_PROMPT_: Please report how many lines in the data underneath hold the word "lowerChar", with no other text.

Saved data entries
:::::

-- pv_equiv track=rewrite | github.com/kiyashahidi9/py_110 | small_problems/easy5/pp8.py | staggered_case
-- ===== SOURCE A (Python) =====
-- def find_previous_char_idx(string_list, current_char_idx):
--     for idx in range(current_char_idx - 1, -1, -1):
--         if string_list[idx].isalpha():
--             return idx
--
-- def staggered_case(string):
--     string_list = list(string.capitalize())
--
--     for idx in range(1, len(string_list)):
--
--         previous_char_idx = find_previous_char_idx(string_list, idx)
--
--         if string_list[previous_char_idx].isupper():
--             string_list[idx] = string_list[idx].lower()
--         else:
--             string_list[idx] = string_list[idx].upper()
--
--     return ''.join(string_list)
-- ===== SOURCE B (Python) =====
-- def staggered_case(string):
--     result = []
--     prev_is_upper = None  # case of the last alphabetic character emitted so far
--     for ch in string.capitalize():
--         if prev_is_upper is None:
--             new = ch
--         elif prev_is_upper:
--             new = ch.lower()
--         else:
--             new = ch.upper()
--         result.append(new)
--         if new.isalpha():
--             prev_is_upper = new.isupper()
--     return ''.join(result)
-- ===== Notes on version B (the rewrite author's own statement) =====
-- stated objective: faster
-- what changed: B replaces A's per-index backward rescan for the previous alphabetic character by a single forward pass that carries the case of the last alphabetic character emitted.
import Mathlib
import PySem

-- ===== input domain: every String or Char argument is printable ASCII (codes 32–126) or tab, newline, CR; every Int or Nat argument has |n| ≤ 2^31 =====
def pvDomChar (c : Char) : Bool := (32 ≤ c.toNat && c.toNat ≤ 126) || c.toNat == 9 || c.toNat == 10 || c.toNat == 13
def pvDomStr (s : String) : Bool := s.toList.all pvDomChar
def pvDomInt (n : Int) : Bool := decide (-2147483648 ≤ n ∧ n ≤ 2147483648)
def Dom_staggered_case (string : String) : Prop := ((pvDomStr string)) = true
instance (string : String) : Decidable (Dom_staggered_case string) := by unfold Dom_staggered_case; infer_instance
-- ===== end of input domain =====

-- B replaces A's quadratic "re-scan backwards for the previous alphabetic char at every index"
-- by one forward pass that carries the case of the last alphabetic char emitted (objective: faster).

-- str.capitalize(): first char uppercased, rest lowercased — exact on the ASCII domain
-- (Python title-cases the first char, which coincides with upper() for ASCII); used by both ports.
def pyCapitalize (cs : List Char) : List Char :=
  match cs with
  | [] => []
  | c :: rest => PySem.Chars.upperChar c :: PySem.Chars.lower rest

-- ===== PORT A =====
-- the 'for idx in range(...)' of find_previous_char_idx, as recursion over the range list
def find_previous_char_idx (l : List Char) : List Int → Option Int
  | [] => none
  | i :: rest =>
    match PySem.List.pyGet? l i with
    | none => none  -- IndexError; never hit: the range only produces in-range indices
    | some c => if PySem.Chars.isalpha c then some i else find_previous_char_idx l rest

-- body of A's main loop
def stepA (l : List Char) (idx : Int) : List Char :=
  match find_previous_char_idx l (PySem.List.pyRange (idx - 1) (-1) (-1)) with
  | none => l  -- Python raises TypeError here (indexing with None); such inputs are outside Pre_
  | some p =>
    match PySem.List.pyGet? l p, PySem.List.pyGet? l idx with
    | some cp, some ci =>
      if PySem.Chars.isupper cp then PySem.List.pySetD l idx (PySem.Chars.lowerChar ci)
      else PySem.List.pySetD l idx (PySem.Chars.upperChar ci)
    | _, _ => l  -- unreachable: both indices are in range

def staggered_case (string : String) : String :=
  let string_list := pyCapitalize string.toList
  String.ofList ((PySem.List.pyRange 1 (string_list.length : Int) 1).foldl stepA string_list)

-- ===== PORT B =====
-- B's if/elif/else choosing the new char from the carried case of the last alphabetic char
def caseOf (prev : Option Bool) (c : Char) : Char :=
  match prev with
  | none => c
  | some true => PySem.Chars.lowerChar c
  | some false => PySem.Chars.upperChar c

-- B's single forward loop: prev = case of the last alphabetic char emitted (none before the first)
def altGo (prev : Option Bool) : List Char → List Char
  | [] => []
  | c :: rest =>
    let new := caseOf prev c
    new :: altGo (if PySem.Chars.isalpha new then some (PySem.Chars.isupper new) else prev) rest

def staggered_case_alt (string : String) : String :=
  String.ofList (altGo none (pyCapitalize string.toList))

-- ===== PRECONDITION & SPEC =====
-- Pre_ excludes exactly the inputs where A raises TypeError (length ≥ 2 with a non-alphabetic
-- first character: find_previous_char_idx returns None and A indexes the list with it).
def Pre_staggered_case (string : String) : Prop :=
  string.toList.length ≤ 1 ∨ PySem.Chars.isalpha (string.toList.headD ' ') = true
instance (string : String) : Decidable (Pre_staggered_case string) := by
  unfold Pre_staggered_case; infer_instance

def pvWitness_staggered_case : String := "ab"

def Spec_staggered_case (string : String) (out : String) : Prop := out = staggered_case_alt string
instance (string : String) (out : String) : Decidable (Spec_staggered_case string out) := by
  unfold Spec_staggered_case; infer_instance

-- ===== CLAIM (what is proved, stated in full; the proofs are below) =====
def Claim_equal_staggered_case : Prop := ∀ (string : String), Dom_staggered_case string → Pre_staggered_case string → Spec_staggered_case string (staggered_case string)

-- ===== LEMMAS AND PROOFS =====

-- the last alphabetic char of a processed prefix (B's loop state is its case)
def lastAlphaC (p : List Char) : Option Char :=
  p.foldl (fun acc c => if PySem.Chars.isalpha c then some c else acc) none

lemma lastAlphaC_append (p : List Char) (c : Char) :
    lastAlphaC (p ++ [c]) = if PySem.Chars.isalpha c then some c else lastAlphaC p := by
  simp [lastAlphaC, List.foldl_append]

lemma pyRange_negstep_nil :
    PySem.List.pyRange (-1) (-1) (-1) = [] := by
  rfl

lemma pyRange_negstep_cons (a : Int) (h : 0 ≤ a) :
    PySem.List.pyRange a (-1) (-1) = a :: PySem.List.pyRange (a - 1) (-1) (-1) := by
  unfold PySem.List.pyRange
  have h1 : (-1 : Int) < a := by omega
  norm_num [h1]
  have hn : (a + 1).toNat = a.toNat + 1 := by omega
  rw [hn, List.range_succ_eq_map, List.map_cons, List.map_map]
  congr 1
  · norm_num
  · by_cases h0 : (0 : Int) < a
    · rw [if_pos h0]
      apply List.map_congr_left
      intro k _
      simp only [Function.comp_apply]
      push_cast
      ring
    · have ha0 : a = 0 := by omega
      subst ha0
      simp

lemma findPrev_some (l : List Char) (idxs : List Int) (p : Int)
    (h : find_previous_char_idx l idxs = some p) :
    ∃ c, PySem.List.pyGet? l p = some c ∧ PySem.Chars.isalpha c = true := by
  induction idxs with
  | nil => simp [find_previous_char_idx] at h
  | cons i rest ih =>
    unfold find_previous_char_idx at h
    cases hg : PySem.List.pyGet? l i with
    | none => rw [hg] at h; exact absurd h (by simp)
    | some c =>
      rw [hg] at h
      by_cases ha : PySem.Chars.isalpha c = true
      · simp [ha] at h; exact ⟨c, h ▸ hg, ha⟩
      · simp [ha] at h; exact ih h

lemma findPrev_take (l : List Char) : ∀ (k : Nat), k ≤ l.length →
    (find_previous_char_idx l (PySem.List.pyRange ((k : Int) - 1) (-1) (-1))).bind
      (PySem.List.pyGet? l) = lastAlphaC (l.take k) := by
  intro k
  induction k with
  | zero =>
    intro _
    norm_num [pyRange_negstep_nil, find_previous_char_idx, lastAlphaC]
  | succ k ih =>
    intro hk
    have hlt : k < l.length := by omega
    have hcast : ((k + 1 : Nat) : Int) - 1 = (k : Int) := by push_cast; ring
    rw [hcast, pyRange_negstep_cons _ (by positivity)]
    unfold find_previous_char_idx
    have hg : PySem.List.pyGet? l (k : Int) = some l[k] := by
      simp [PySem.List.pyGet?_natCast, List.getElem?_eq_getElem hlt]
    rw [hg]
    have htake : l.take (k + 1) = l.take k ++ [l[k]] := by
      rw [List.take_add_one]
      simp [List.getElem?_eq_getElem hlt]
    rw [htake, lastAlphaC_append]
    by_cases ha : PySem.Chars.isalpha l[k] = true
    · simp [ha, hg]
    · rw [Bool.not_eq_true] at ha
      simp only [ha, Bool.false_eq_true, if_false]
      exact ih (by omega)

lemma set_len_append (pre : List Char) (x c : Char) (suf : List Char) :
    (pre ++ c :: suf).set pre.length x = pre ++ x :: suf := by
  induction pre with
  | nil => rfl
  | cons a t ih => simp [ih]

lemma stepA_decomp (pre : List Char) (c : Char) (suf : List Char) :
    stepA (pre ++ c :: suf) (pre.length : Int)
      = pre ++ caseOf ((lastAlphaC pre).map PySem.Chars.isupper) c :: suf := by
  have hlen : pre.length ≤ (pre ++ c :: suf).length := by simp
  have G := findPrev_take (pre ++ c :: suf) pre.length hlen
  rw [List.take_left] at G
  unfold stepA
  cases hfp : find_previous_char_idx (pre ++ c :: suf)
      (PySem.List.pyRange ((pre.length : Int) - 1) (-1) (-1)) with
  | none =>
    rw [hfp] at G
    simp only [Option.bind_none] at G
    rw [← G]
    rfl
  | some p =>
    obtain ⟨cp, hget, halpha⟩ := findPrev_some _ _ _ hfp
    rw [hfp] at G
    simp only [Option.bind_some] at G
    rw [hget] at G
    dsimp only
    rw [hget]
    have hgi : PySem.List.pyGet? (pre ++ c :: suf) (pre.length : Int) = some c := by
      simp
    rw [hgi]
    rw [← G]
    have hset : ∀ x, PySem.List.pySetD (pre ++ c :: suf) (pre.length : Int) x = pre ++ x :: suf := by
      intro x
      rw [PySem.List.pySetD_natCast]
      exact set_len_append pre x c suf
    by_cases hu : PySem.Chars.isupper cp = true <;> simp [hu, hset, caseOf]

lemma loop_eq : ∀ (suf pre : List Char),
    (PySem.List.pyRange (pre.length : Int) ((pre.length + suf.length : Nat) : Int) 1).foldl
      stepA (pre ++ suf)
      = pre ++ altGo ((lastAlphaC pre).map PySem.Chars.isupper) suf := by
  intro suf
  induction suf with
  | nil =>
    intro pre
    have hr : PySem.List.pyRange (pre.length : Int) ((pre.length + 0 : Nat) : Int) 1 = [] := by
      unfold PySem.List.pyRange
      norm_num
    simp only [List.length_nil] at *
    rw [hr]
    simp [altGo]
  | cons c rest ih =>
    intro pre
    have hab : (pre.length : Int) < ((pre.length + (c :: rest).length : Nat) : Int) := by
      simp only [List.length_cons]
      push_cast
      omega
    rw [PySem.List.pyRange_one_cons hab, List.foldl_cons, stepA_decomp]
    have h1 : pre ++ caseOf ((lastAlphaC pre).map PySem.Chars.isupper) c :: rest
        = (pre ++ [caseOf ((lastAlphaC pre).map PySem.Chars.isupper) c]) ++ rest := by simp
    have h2 : ((pre.length : Int) + 1)
        = ((pre ++ [caseOf ((lastAlphaC pre).map PySem.Chars.isupper) c]).length : Int) := by
      simp only [List.length_append, List.length_cons, List.length_nil]
      push_cast
      ring
    have h3 : ((pre.length + (c :: rest).length : Nat) : Int)
        = (((pre ++ [caseOf ((lastAlphaC pre).map PySem.Chars.isupper) c]).length
            + rest.length : Nat) : Int) := by
      simp only [List.length_append, List.length_cons, List.length_nil]
      push_cast
      ring
    rw [h1, h2, h3, ih]
    simp only [altGo, List.append_assoc, List.singleton_append]
    rw [lastAlphaC_append]
    by_cases ha : PySem.Chars.isalpha (caseOf ((lastAlphaC pre).map PySem.Chars.isupper) c) = true
      <;> simp [ha]

lemma top_eq (cs : List Char) :
    (PySem.List.pyRange 1 (cs.length : Int) 1).foldl stepA cs = altGo none cs := by
  cases cs with
  | nil => rfl
  | cons c rest =>
    have h := loop_eq rest [c]
    simp only [List.length_singleton, List.singleton_append, Nat.cast_one] at h
    have hlen : ((1 + rest.length : Nat) : Int) = ((c :: rest).length : Int) := by
      simp only [List.length_cons]
      push_cast
      ring
    rw [hlen] at h
    rw [h]
    have : altGo none (c :: rest)
        = c :: altGo ((lastAlphaC [c]).map PySem.Chars.isupper) rest := by
      simp only [altGo, lastAlphaC, List.foldl, caseOf]
      by_cases ha : PySem.Chars.isalpha c = true <;> simp [ha]
    rw [this]

-- ===== VERDICT (by name: the statement is the Claim_ definition above) =====
theorem staggered_case_spec : Claim_equal_staggered_case := by
  intro s _ _
  show String.ofList _ = String.ofList _
  rw [top_eq]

:::::

_ANSWER TO THIS EXERCISE_: 2